Input START
-- pv_equiv track=rewrite | github.com/umamahc/advent-of-code | 2022/day3/day3.py | get_item_priority
-- ===== SOURCE A (Python) =====
-- def get_item_priority(char: str) -> int:
--     alphabet = 'abcdefghijklmnopqrstuvwxyz'
--     alphabet_upper = alphabet.upper()
--     lower_priority = list(enumerate(alphabet, start=1))
--     upper_priority = list(enumerate(alphabet_upper, start=27))
--     for priority, letter in lower_priority:
--         if letter == char:
--             return priority
--     for priority, letter in upper_priority:
--         if letter == char:
--             return priority
-- ===== SOURCE B (Python) =====
-- def get_item_priority(char: str) -> int:
--     if len(char) == 1:
--         if 'a' <= char <= 'z':
--             return ord(char) - ord('a') + 1
--         if 'A' <= char <= 'Z':
--             return ord(char) - ord('A') + 27
--     return None
-- ===== Notes on version B (the rewrite author's own statement) =====
-- stated objective: simpler
-- what changed: Replaces the two 26-entry scanning loops over enumerated alphabet lists with a closed-form arithmetic mapping from the character code, guarded by a length-1 check so non-letter, empty and multi-character strings still yield None.
import Mathlib
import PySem

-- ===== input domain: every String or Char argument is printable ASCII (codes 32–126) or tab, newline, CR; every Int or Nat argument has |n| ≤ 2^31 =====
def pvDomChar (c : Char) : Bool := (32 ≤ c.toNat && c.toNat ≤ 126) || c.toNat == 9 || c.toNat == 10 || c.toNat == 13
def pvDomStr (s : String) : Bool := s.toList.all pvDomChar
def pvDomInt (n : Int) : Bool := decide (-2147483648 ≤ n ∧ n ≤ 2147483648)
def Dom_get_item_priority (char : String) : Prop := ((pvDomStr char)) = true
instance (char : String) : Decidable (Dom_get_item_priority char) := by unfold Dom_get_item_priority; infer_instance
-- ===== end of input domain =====

-- B replaces A's two 26-entry enumerate-and-scan loops by a closed-form arithmetic
-- mapping from the character code, guarded by a length-1 check (objective: simpler).


-- ===== PORT A =====
-- helper: one Python 'for priority, letter in …: if letter == char: return priority' loop
def gipScan (ps : List (Int × Char)) (char : String) : Option Int :=
  match ps with
  | [] => none
  | (p, l) :: rest => if char.toList = [l] then some p else gipScan rest char

def get_item_priority (char : String) : Option Int :=
  let alphabet := "abcdefghijklmnopqrstuvwxyz"
  let alphabet_upper := PySem.Str.upper alphabet
  let lower_priority := PySem.List.enumerate alphabet.toList 1
  let upper_priority := PySem.List.enumerate alphabet_upper.toList 27
  match gipScan lower_priority char with
  | some p => some p
  | none => gipScan upper_priority char

-- ===== PORT B =====
def get_item_priority_alt (char : String) : Option Int :=
  match char.toList with
  | [c] =>
    if 97 ≤ c.toNat ∧ c.toNat ≤ 122 then some ((c.toNat : Int) - 97 + 1)
    else if 65 ≤ c.toNat ∧ c.toNat ≤ 90 then some ((c.toNat : Int) - 65 + 27)
    else none
  | _ => none

-- ===== PRECONDITION & SPEC =====
def Spec_get_item_priority (char : String) (out : Option Int) : Prop := out = get_item_priority_alt char
instance (char : String) (out : Option Int) : Decidable (Spec_get_item_priority char out) := by unfold Spec_get_item_priority; infer_instance

-- ===== CLAIM (what is proved, stated in full; the proofs are below) =====
def Claim_equal_get_item_priority : Prop := ∀ (char : String), Dom_get_item_priority char → Spec_get_item_priority char (get_item_priority char)

-- ===== LEMMAS AND PROOFS =====
lemma gipScan_none (ps : List (Int × Char)) (char : String)
    (h : char.toList.length ≠ 1) : gipScan ps char = none := by
  induction ps with
  | nil => rfl
  | cons p rest ih =>
    obtain ⟨pr, l⟩ := p
    rw [gipScan, if_neg, ih]
    intro he
    exact h (by rw [he]; rfl)

set_option maxRecDepth 4096 in
lemma gip_key : ∀ n ∈ List.range 127,
    get_item_priority (String.ofList [Char.ofNat n]) = get_item_priority_alt (String.ofList [Char.ofNat n]) := by
  decide

-- ===== VERDICT (by name: the statement is the Claim_ definition above) =====
theorem get_item_priority_spec : Claim_equal_get_item_priority := by
  intro char hdom
  unfold Spec_get_item_priority
  cases hc : char.toList with
  | nil =>
    rw [get_item_priority, get_item_priority_alt]
    simp [gipScan_none _ _ (by rw [hc]; simp), hc]
  | cons c rest =>
    cases rest with
    | cons d rest2 =>
      rw [get_item_priority, get_item_priority_alt]
      simp [gipScan_none _ _ (by rw [hc]; simp), hc]
    | nil =>
      have hchar : char = String.ofList [c] := by
        rw [← hc, String.ofList_toList]
      have hdomc : pvDomChar c = true := by
        unfold Dom_get_item_priority pvDomStr at hdom
        rw [hc] at hdom
        simpa using hdom
      have hlt : c.toNat < 127 := by
        unfold pvDomChar at hdomc
        simp at hdomc
        omega
      have := gip_key c.toNat (List.mem_range.mpr hlt)
      rwa [Char.ofNat_toNat, ← hchar] at this
-- pv_equiv track=rewrite | github.com/einnerin/kartonki | scripts/validate/validate_no_cognates.py | find_cognate
-- ===== SOURCE A (Python) =====
-- def find_cognate(text, terms):
--     """Return list of (term_label, matched_fragment) for any stems found in text."""
--     if not text:
--         return []
--     low = text.lower()
--     hits = []
--     for label, stems in terms:
--         for s in stems:
--             if s in low:
--                 hits.append((label, s))
--     return hits
-- ===== SOURCE B (Python) =====
-- def find_cognate(text, terms):
--     """Return list of (term_label, matched_fragment) for any stems found in text."""
--     if not text:
--         return []
--     low = text.lower()
--     lens = {len(s) for _label, stems in terms for s in stems}
--     subs = {low[i:i + l] for l in lens for i in range(len(low) - l + 1)}
--     return [(label, s) for label, stems in terms for s in stems if s in subs]
-- ===== Notes on version B (the rewrite author's own statement) =====
-- stated objective: faster
-- what changed: Instead of running a substring search over the whole text for every stem, B builds once a set of all substrings of the lowered text whose length is a stem length, and then emits each stem by a single hash-set membership test.
import Mathlib
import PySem

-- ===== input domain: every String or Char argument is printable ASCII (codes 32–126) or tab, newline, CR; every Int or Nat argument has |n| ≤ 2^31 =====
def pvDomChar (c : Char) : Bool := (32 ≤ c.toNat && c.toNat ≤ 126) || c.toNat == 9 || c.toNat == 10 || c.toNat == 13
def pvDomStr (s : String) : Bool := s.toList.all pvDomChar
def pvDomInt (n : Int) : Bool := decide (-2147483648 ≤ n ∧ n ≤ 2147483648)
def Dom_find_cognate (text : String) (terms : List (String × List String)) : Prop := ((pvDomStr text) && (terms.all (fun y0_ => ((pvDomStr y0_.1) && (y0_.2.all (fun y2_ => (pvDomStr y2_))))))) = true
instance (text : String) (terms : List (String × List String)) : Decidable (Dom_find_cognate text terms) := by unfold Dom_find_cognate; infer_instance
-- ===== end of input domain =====

-- B replaces the per-stem substring searches over the text by a set of all substrings of the
-- lowered text with a stem length, built once, followed by per-stem set-membership tests
-- (measured faster in a timing run on the generated inputs).

-- ===== PORT A =====
def find_cognate (text : String) (terms : List (String × List String)) : List (String × String) :=
  if text = "" then []
  else
    let low := PySem.Str.lower text
    terms.foldl (fun hits lt =>
      lt.2.foldl (fun hits s =>
        if PySem.Str.isIn s low then hits ++ [(lt.1, s)] else hits) hits) []

-- ===== PORT B =====
def find_cognate_alt (text : String) (terms : List (String × List String)) : List (String × String) :=
  if text = "" then []
  else
    let low := PySem.Str.lower text
    let lens : PySem.Set Int := PySem.Set.ofList (terms.flatMap (fun lt => lt.2.map PySem.Str.len))
    let subs : PySem.Set String := PySem.Set.ofList
      (lens.flatMap (fun l =>
        (PySem.List.pyRange 0 (PySem.Str.len low - l + 1) 1).map
          (fun i => PySem.Str.slice low (some i) (some (i + l)))))
    terms.flatMap (fun lt =>
      (lt.2.filter (fun s => PySem.Set.contains subs s)).map (fun s => (lt.1, s)))

-- ===== PRECONDITION & SPEC =====
def Spec_find_cognate (text : String) (terms : List (String × List String)) (out : List (String × String)) : Prop := out = find_cognate_alt text terms
instance (text : String) (terms : List (String × List String)) (out : List (String × String)) : Decidable (Spec_find_cognate text terms out) := by unfold Spec_find_cognate; infer_instance

-- ===== CLAIM (what is proved, stated in full; the proofs are below) =====
def Claim_equal_find_cognate : Prop := ∀ (text : String) (terms : List (String × List String)), Dom_find_cognate text terms → Spec_find_cognate text terms (find_cognate text terms)

-- ===== LEMMAS AND PROOFS =====

-- a slice of the lowered text taken by B is an infix of it
lemma slice_isInfix (low : String) (i l : Int) (hi : 0 ≤ i) (hl : 0 ≤ l) :
    (PySem.Str.slice low (some i) (some (i + l))).toList <:+: low.toList := by
  rw [PySem.Str.toList_slice, PySem.Chars.slice_eq_listSlice,
    PySem.List.slice_toNat _ hi (by omega)]
  exact ((low.toList.drop i.toNat).take_prefix _).isInfix.trans
    (low.toList.drop_suffix i.toNat).isInfix

-- B's membership test in the substring set agrees with A's substring search,
-- for any stem whose length is among the collected lengths
lemma contains_subs_iff (low : String) (lensList : List Int) (s : String)
    (hmem : PySem.Str.len s ∈ lensList)
    (hnn : ∀ l ∈ lensList, 0 ≤ l) :
    PySem.Set.contains
      (PySem.Set.ofList
        ((PySem.Set.ofList lensList).flatMap (fun l =>
          (PySem.List.pyRange 0 (PySem.Str.len low - l + 1) 1).map
            (fun i => PySem.Str.slice low (some i) (some (i + l)))))) s
      = PySem.Str.isIn s low := by
  rw [Bool.eq_iff_iff, PySem.Str.isIn_eq, PySem.Chars.isIn_iff_infix]
  rw [PySem.Set.contains_iff, PySem.Set.mem_ofList, List.mem_flatMap]
  constructor
  · rintro ⟨l, hl, hs⟩
    rw [List.mem_map] at hs
    obtain ⟨i, hi, rfl⟩ := hs
    rw [PySem.List.mem_pyRange_one] at hi
    exact slice_isInfix low i l hi.1 (hnn l ((PySem.Set.mem_ofList _ _).mp hl))
  · rintro ⟨p, q, hpq⟩
    refine ⟨PySem.Str.len s, (PySem.Set.mem_ofList _ _).mpr hmem, ?_⟩
    rw [List.mem_map]
    refine ⟨(p.length : Int), ?_, ?_⟩
    · rw [PySem.List.mem_pyRange_one]
      have hlen : p.length + s.toList.length ≤ low.toList.length := by
        rw [← hpq]; simp
      constructor
      · exact_mod_cast Nat.zero_le _
      · rw [PySem.Str.len_eq, PySem.Str.len_eq]; omega
    · apply String.toList_inj.mp
      rw [PySem.Str.toList_slice, PySem.Chars.slice_eq_listSlice, PySem.Str.len_eq,
        PySem.List.slice_natCast_add]
      rw [← hpq, List.append_assoc, List.drop_left, List.take_left]

-- every collected length is the length of some stem, hence nonnegative
lemma lens_nonneg (terms : List (String × List String)) :
    ∀ l ∈ terms.flatMap (fun lt => lt.2.map PySem.Str.len), 0 ≤ l := by
  intro l hl
  rw [List.mem_flatMap] at hl
  obtain ⟨lt, _, hl⟩ := hl
  rw [List.mem_map] at hl
  obtain ⟨s, _, rfl⟩ := hl
  rw [PySem.Str.len_eq]
  exact_mod_cast Nat.zero_le _

-- A's nested loops produce, per term, the filtered stems mapped to pairs, concatenated
lemma a_loop (low : String) (terms : List (String × List String)) :
    terms.foldl (fun hits lt =>
        lt.2.foldl (fun hits s =>
          if PySem.Str.isIn s low then hits ++ [(lt.1, s)] else hits) hits) []
      = terms.flatMap (fun lt =>
          (lt.2.filter (fun s => PySem.Str.isIn s low)).map (fun s => (lt.1, s))) := by
  rw [PySem.List.foldl_congr_mem _ _
    (fun hits lt => hits ++ (lt.2.filter (fun s => PySem.Str.isIn s low)).map (fun s => (lt.1, s))) _
    (by intro acc lt _; exact PySem.List.foldl_append_if _ _ lt.2 acc)]
  rw [PySem.List.foldl_append_eq_flatMap, List.nil_append]

-- ===== VERDICT (by name: the statement is the Claim_ definition above) =====
theorem find_cognate_spec : Claim_equal_find_cognate := by
  intro text terms _
  unfold Spec_find_cognate find_cognate find_cognate_alt
  by_cases htext : text = ""
  · simp [htext]
  · simp only [if_neg htext]
    rw [a_loop]
    -- B's comprehension is the same concatenation with the set-membership test
    refine List.flatMap_congr (fun lt hlt => ?_)
    congr 1
    refine List.filter_congr (fun s hs => ?_)
    refine (contains_subs_iff _ _ s ?_ (lens_nonneg terms)).symm
    rw [List.mem_flatMap]
    exact ⟨lt, hlt, List.mem_map.mpr ⟨s, hs, rfl⟩⟩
Input END
Problem to work on: After locating the line with "-- (measured faster" above, return that line and every later line through the one with "def find_cognate_alt (text", word for word and with nothing else.

Reply:
-- (measured faster in a timing run on the generated inputs).

-- ===== PORT A =====
def find_cognate (text : String) (terms : List (String × List String)) : List (String × String) :=
  if text = "" then []
  else
    let low := PySem.Str.lower text
    terms.foldl (fun hits lt =>
      lt.2.foldl (fun hits s =>
        if PySem.Str.isIn s low then hits ++ [(lt.1, s)] else hits) hits) []

-- ===== PORT B =====
def find_cognate_alt (text : String) (terms : List (String × List String)) : List (String × String) :=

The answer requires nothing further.